### Task requirements
Copy the lines exactly as they appear, starting with the first line of the records and ending with the line that contains "def pvDomStr (s".

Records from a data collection
# # # # #
-- pv_equiv track=rewrite | github.com/libretro/blastem | cpu_dsl.py | parseFlagUpdate
-- ===== SOURCE A (Python) =====
-- def parseFlagUpdate(flagString):
-- 	last = ''
-- 	autoUpdate = set()
-- 	explicit = {}
-- 	for c in flagString:
-- 		if c.isdigit():
-- 			if last.isalpha():
-- 				num = int(c)
-- 				if num > 1:
-- 					raise Exception(c + ' is not a valid digit for update_flags')
-- 				explicit[last] = num
-- 				last = c
-- 			else:
-- 				raise Exception('Digit must follow flag letter in update_flags')
-- 		else:
-- 			if last.isalpha():
-- 				autoUpdate.add(last)
-- 			last = c
-- 	if last.isalpha():
-- 		autoUpdate.add(last)
-- 	return (autoUpdate, explicit)
-- ===== SOURCE B (Python) =====
-- def parseFlagUpdate(flagString):
-- 	autoUpdate = set()
-- 	explicit = {}
-- 	i = 0
-- 	n = len(flagString)
-- 	while i < n:
-- 		c = flagString[i]
-- 		if c.isdigit():
-- 			raise Exception('Digit must follow flag letter in update_flags')
-- 		if c.isalpha():
-- 			if i + 1 < n and flagString[i + 1].isdigit():
-- 				d = flagString[i + 1]
-- 				num = int(d)
-- 				if num > 1:
-- 					raise Exception(d + ' is not a valid digit for update_flags')
-- 				explicit[c] = num
-- 				i += 2
-- 				continue
-- 			autoUpdate.add(c)
-- 		i += 1
-- 	return (autoUpdate, explicit)
-- ===== Notes on version B (the rewrite author's own statement) =====
-- stated objective: simpler
-- what changed: Replaced A's one-character-behind accumulator and its end-of-loop flush by a direct index scan with one-character lookahead: a letter is classified immediately (explicit if the next char is a digit, auto otherwise), so no pending state survives the loop.
import Mathlib
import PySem

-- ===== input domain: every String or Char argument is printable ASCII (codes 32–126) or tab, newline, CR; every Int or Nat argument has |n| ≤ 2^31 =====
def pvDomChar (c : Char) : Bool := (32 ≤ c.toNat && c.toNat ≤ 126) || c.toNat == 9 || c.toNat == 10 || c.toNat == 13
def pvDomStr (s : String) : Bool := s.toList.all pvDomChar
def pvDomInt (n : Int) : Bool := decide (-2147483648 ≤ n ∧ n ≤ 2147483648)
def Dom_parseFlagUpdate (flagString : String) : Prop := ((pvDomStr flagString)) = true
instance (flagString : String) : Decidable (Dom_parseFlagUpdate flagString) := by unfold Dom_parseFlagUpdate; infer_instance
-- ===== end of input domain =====

-- B replaces A's one-character-behind accumulator and end-of-loop flush by an index scan with
-- one-character lookahead (objective: simpler decomposition, same cost; return value only).

-- ===== PORT A =====
-- state: (raised-flag, last, autoUpdate, explicit)
def pfaStep (st : Bool × String × PySem.Set String × PySem.Dict String Int) (c : Char) :
    Bool × String × PySem.Set String × PySem.Dict String Int :=
  match st with
  | (err, last, autoUpdate, explicit) =>
    if err then st
    else if PySem.Chars.isdigit c then
      if PySem.Str.strIsalpha last then
        let num : Int := (PySem.Int.ofStr? (String.ofList [c])).getD 0
        if num > 1 then (true, last, autoUpdate, explicit)   -- raise (excluded by Pre_)
        else (false, String.ofList [c], autoUpdate, PySem.Dict.insert explicit last num)
      else (true, last, autoUpdate, explicit)                -- raise (excluded by Pre_)
    else
      let autoUpdate := if PySem.Str.strIsalpha last then PySem.Set.add autoUpdate last else autoUpdate
      (false, String.ofList [c], autoUpdate, explicit)

def parseFlagUpdate (flagString : String) : List String × (List (String × Int)) :=
  match flagString.toList.foldl pfaStep (false, String.ofList [], PySem.Set.empty, PySem.Dict.empty) with
  | (_, last, autoUpdate, explicit) =>
    ((if PySem.Str.strIsalpha last then PySem.Set.add autoUpdate last else autoUpdate),
     explicit.items)

-- ===== PORT B =====
def pfbGo (cs : List Char) (autoUpdate : PySem.Set String) (explicit : PySem.Dict String Int) :
    List String × (List (String × Int)) :=
  match cs with
  | [] => (autoUpdate, explicit.items)
  | [c] =>
    if PySem.Chars.isdigit c then (autoUpdate, explicit.items)   -- raise (excluded by Pre_)
    else if PySem.Chars.isalpha c then
      (PySem.Set.add autoUpdate (String.ofList [c]), explicit.items)   -- no lookahead: add, done
    else (autoUpdate, explicit.items)
  | c :: d :: rest' =>
    if PySem.Chars.isdigit c then (autoUpdate, explicit.items)   -- raise (excluded by Pre_)
    else if PySem.Chars.isalpha c then
      if PySem.Chars.isdigit d then
        let num : Int := (PySem.Int.ofStr? (String.ofList [d])).getD 0
        if num > 1 then (autoUpdate, explicit.items)             -- raise (excluded by Pre_)
        else pfbGo rest' autoUpdate (PySem.Dict.insert explicit (String.ofList [c]) num)
      else pfbGo (d :: rest') (PySem.Set.add autoUpdate (String.ofList [c])) explicit
    else pfbGo (d :: rest') autoUpdate explicit
termination_by cs.length
decreasing_by all_goals simp

def parseFlagUpdate_alt (flagString : String) : List String × (List (String × Int)) :=
  pfbGo flagString.toList PySem.Set.empty PySem.Dict.empty

-- ===== PRECONDITION & SPEC =====
-- Pre_ excludes exactly the inputs on which A raises: a digit not immediately preceded by a
-- letter, or a digit other than '0'/'1' after a letter.
def pvGoodChars : Bool → List Char → Bool
  | _, [] => true
  | prevAlpha, c :: rest =>
    (if PySem.Chars.isdigit c then prevAlpha && (c == '0' || c == '1') else true)
      && pvGoodChars (PySem.Chars.isalpha c) rest

def Pre_parseFlagUpdate (flagString : String) : Prop :=
  pvGoodChars false flagString.toList = true
instance (flagString : String) : Decidable (Pre_parseFlagUpdate flagString) := by
  unfold Pre_parseFlagUpdate; infer_instance

def pvWitness_parseFlagUpdate : String := "ab0c1 z"

def Spec_parseFlagUpdate (flagString : String) (out : List String × (List (String × Int))) : Prop :=
  out = parseFlagUpdate_alt flagString
instance (flagString : String) (out : List String × (List (String × Int))) :
    Decidable (Spec_parseFlagUpdate flagString out) := by unfold Spec_parseFlagUpdate; infer_instance

-- ===== CLAIM (what is proved, stated in full; the proofs are below) =====
def Claim_equal_parseFlagUpdate : Prop := ∀ (flagString : String), Dom_parseFlagUpdate flagString → Pre_parseFlagUpdate flagString → Spec_parseFlagUpdate flagString (parseFlagUpdate flagString)

-- ===== LEMMAS AND PROOFS =====

def pvLastStr : Option Char → String
  | none => String.ofList []
  | some p => String.ofList [p]

def pvPrevA : Option Char → Bool
  | none => false
  | some p => PySem.Chars.isalpha p

def pvPend : Option Char → List Char
  | none => []
  | some p => if PySem.Chars.isalpha p then [p] else []

def pvFinishA (st : Bool × String × PySem.Set String × PySem.Dict String Int) :
    List String × (List (String × Int)) :=
  match st with
  | (_, last, a, e) => ((if PySem.Str.strIsalpha last then PySem.Set.add a last else a), e.items)

lemma pvLastStr_some (p : Char) : pvLastStr (some p) = String.ofList [p] := rfl

lemma not_isdigit_of_isalpha {c : Char} (h : PySem.Chars.isalpha c = true) :
    PySem.Chars.isdigit c = false := by
  have h2 := h
  simp [PySem.Chars.isalpha, PySem.Chars.isupper, PySem.Chars.islower, Char.le_def,
    UInt32.le_iff_toNat_le] at h2
  simp [PySem.Chars.isdigit, Char.le_def, UInt32.le_iff_toNat_le]
  omega

lemma not_isalpha_of_isdigit {c : Char} (h : PySem.Chars.isdigit c = true) :
    PySem.Chars.isalpha c = false := by
  have h2 := h
  simp [PySem.Chars.isdigit, Char.le_def, UInt32.le_iff_toNat_le] at h2
  simp [PySem.Chars.isalpha, PySem.Chars.isupper, PySem.Chars.islower, Char.le_def,
    UInt32.le_iff_toNat_le]
  omega

lemma key (n : Nat) : ∀ (cs : List Char), cs.length ≤ n →
    ∀ (prev : Option Char) (auto : PySem.Set String) (expl : PySem.Dict String Int),
    pvGoodChars (pvPrevA prev) cs = true →
    pvFinishA (cs.foldl pfaStep (false, pvLastStr prev, auto, expl))
      = pfbGo (pvPend prev ++ cs) auto expl := by
  induction n with
  | zero =>
    intro cs hlen prev auto expl _
    have hnil : cs = [] := List.length_eq_zero_iff.mp (Nat.le_zero.mp hlen)
    subst hnil
    cases prev with
    | none => simp [pvFinishA, pfbGo, pvPend, pvLastStr, PySem.Chars.strIsalpha]
    | some p =>
      by_cases hp : PySem.Chars.isalpha p = true
      · simp [pvFinishA, pfbGo, pvPend, pvLastStr, PySem.Chars.strIsalpha, hp,
          not_isdigit_of_isalpha hp]
      · simp [pvFinishA, pfbGo, pvPend, pvLastStr, PySem.Chars.strIsalpha, hp]
  | succ n ih =>
    intro cs hlen prev auto expl hgood
    cases cs with
    | nil =>
      cases prev with
      | none => simp [pvFinishA, pfbGo, pvPend, pvLastStr, PySem.Chars.strIsalpha]
      | some p =>
        by_cases hp : PySem.Chars.isalpha p = true
        · simp [pvFinishA, pfbGo, pvPend, pvLastStr, PySem.Chars.strIsalpha, hp,
            not_isdigit_of_isalpha hp]
        · simp [pvFinishA, pfbGo, pvPend, pvLastStr, PySem.Chars.strIsalpha, hp]
    | cons c rest =>
      by_cases hd : PySem.Chars.isdigit c = true
      · -- digit case: Pre_ forces prev alpha and c ∈ {'0','1'}
        simp only [pvGoodChars, hd, if_pos, Bool.and_eq_true] at hgood
        obtain ⟨⟨hpa, hc01⟩, hrest⟩ := hgood
        obtain ⟨p, rfl⟩ : ∃ p, prev = some p := by
          cases prev with
          | none => simp [pvPrevA] at hpa
          | some p => exact ⟨p, rfl⟩
        have hp : PySem.Chars.isalpha p = true := hpa
        have hca : PySem.Chars.isalpha c = false := not_isalpha_of_isdigit hd
        have hnum : (PySem.Int.ofChars? [c]).getD 0 ≤ 1 := by
          rcases Bool.or_eq_true _ _ |>.mp hc01 with h | h
          · have hc : c = '0' := by simpa using h
            subst hc; decide
          · have hc : c = '1' := by simpa using h
            subst hc; decide
        have hstep : pfaStep (false, pvLastStr (some p), auto, expl) c
            = (false, String.ofList [c], auto,
               PySem.Dict.insert expl (String.ofList [p]) ((PySem.Int.ofStr? (String.ofList [c])).getD 0)) := by
          simp [pfaStep, hd, hp, pvLastStr, PySem.Chars.strIsalpha]
          omega
        have hrec := ih rest (by simpa using Nat.le_of_succ_le_succ hlen) (some c) auto
          (PySem.Dict.insert expl (String.ofList [p]) ((PySem.Int.ofStr? (String.ofList [c])).getD 0))
          (by simpa [pvPrevA] using hrest)
        rw [List.foldl_cons, hstep]
        simp only [pvLastStr_some, pvPend, hca, Bool.false_eq_true, if_false, List.nil_append] at hrec
        rw [hrec]
        simp [pvPend, hp, pfbGo, not_isdigit_of_isalpha hp, hd]
        omega
      · -- non-digit case
        simp only [pvGoodChars, hd, Bool.and_eq_true, if_neg, Bool.not_eq_true] at hgood
        have hrest := hgood.2
        have hstep : pfaStep (false, pvLastStr prev, auto, expl) c
            = (false, String.ofList [c],
               (if pvPrevA prev then PySem.Set.add auto (pvLastStr prev) else auto), expl) := by
          cases prev with
          | none => simp [pfaStep, hd, pvLastStr, pvPrevA, PySem.Chars.strIsalpha]
          | some p => simp [pfaStep, hd, pvLastStr, pvPrevA, PySem.Chars.strIsalpha]
        have hrec := ih rest (by simpa using Nat.le_of_succ_le_succ hlen) (some c)
          (if pvPrevA prev then PySem.Set.add auto (pvLastStr prev) else auto) expl
          (by simpa [pvPrevA] using hrest)
        rw [List.foldl_cons, hstep]
        simp only [pvLastStr_some] at hrec
        rw [hrec]
        -- now reduce the B side
        cases prev with
        | none =>
          simp only [pvPrevA, pvPend, Bool.false_eq_true, if_false, List.nil_append]
          by_cases hca : PySem.Chars.isalpha c = true
          · simp [pvPend, hca]
          · cases rest with
            | nil => simp [pvPend, hca, pfbGo, hd]
            | cons e rest2 => simp [pvPend, hca, pfbGo, hd]
        | some p =>
          by_cases hp : PySem.Chars.isalpha p = true
          · simp only [pvPrevA, hp, if_true, pvPend, pvLastStr, List.cons_append, List.nil_append]
            by_cases hca : PySem.Chars.isalpha c = true
            · simp [pfbGo, not_isdigit_of_isalpha hp, hp, hd, hca, pvPend]
            · cases rest with
              | nil => simp [pfbGo, not_isdigit_of_isalpha hp, hp, hd, hca, pvPend]
              | cons e rest2 => simp [pfbGo, not_isdigit_of_isalpha hp, hp, hd, hca, pvPend]
          · simp only [pvPrevA, pvPend, hp, Bool.false_eq_true, if_false, List.nil_append]
            by_cases hca : PySem.Chars.isalpha c = true
            · simp [pvPend, hca, hp]
            · cases rest with
              | nil => simp [pvPend, hca, hp, pfbGo, hd]
              | cons e rest2 => simp [pvPend, hca, hp, pfbGo, hd]

-- ===== VERDICT (by name: the statement is the Claim_ definition above) =====
theorem parseFlagUpdate_spec : Claim_equal_parseFlagUpdate := by
  intro s _ hpre
  unfold Spec_parseFlagUpdate parseFlagUpdate parseFlagUpdate_alt
  have h := key s.toList.length s.toList (le_refl _) none PySem.Set.empty PySem.Dict.empty
    (by simpa [pvPrevA, Pre_parseFlagUpdate] using hpre)
  simpa [pvFinishA, pvLastStr, pvPend] using h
# # # # #
### Written answer
-- pv_equiv track=rewrite | github.com/libretro/blastem | cpu_dsl.py | parseFlagUpdate
-- ===== SOURCE A (Python) =====
-- def parseFlagUpdate(flagString):
-- 	last = ''
-- 	autoUpdate = set()
-- 	explicit = {}
-- 	for c in flagString:
-- 		if c.isdigit():
-- 			if last.isalpha():
-- 				num = int(c)
-- 				if num > 1:
-- 					raise Exception(c + ' is not a valid digit for update_flags')
-- 				explicit[last] = num
-- 				last = c
-- 			else:
-- 				raise Exception('Digit must follow flag letter in update_flags')
-- 		else:
-- 			if last.isalpha():
-- 				autoUpdate.add(last)
-- 			last = c
-- 	if last.isalpha():
-- 		autoUpdate.add(last)
-- 	return (autoUpdate, explicit)
-- ===== SOURCE B (Python) =====
-- def parseFlagUpdate(flagString):
-- 	autoUpdate = set()
-- 	explicit = {}
-- 	i = 0
-- 	n = len(flagString)
-- 	while i < n:
-- 		c = flagString[i]
-- 		if c.isdigit():
-- 			raise Exception('Digit must follow flag letter in update_flags')
-- 		if c.isalpha():
-- 			if i + 1 < n and flagString[i + 1].isdigit():
-- 				d = flagString[i + 1]
-- 				num = int(d)
-- 				if num > 1:
-- 					raise Exception(d + ' is not a valid digit for update_flags')
-- 				explicit[c] = num
-- 				i += 2
-- 				continue
-- 			autoUpdate.add(c)
-- 		i += 1
-- 	return (autoUpdate, explicit)
-- ===== Notes on version B (the rewrite author's own statement) =====
-- stated objective: simpler
-- what changed: Replaced A's one-character-behind accumulator and its end-of-loop flush by a direct index scan with one-character lookahead: a letter is classified immediately (explicit if the next char is a digit, auto otherwise), so no pending state survives the loop.
import Mathlib
import PySem

-- ===== input domain: every String or Char argument is printable ASCII (codes 32–126) or tab, newline, CR; every Int or Nat argument has |n| ≤ 2^31 =====
def pvDomChar (c : Char) : Bool := (32 ≤ c.toNat && c.toNat ≤ 126) || c.toNat == 9 || c.toNat == 10 || c.toNat == 13
def pvDomStr (s : String) : Bool := s.toList.all pvDomChar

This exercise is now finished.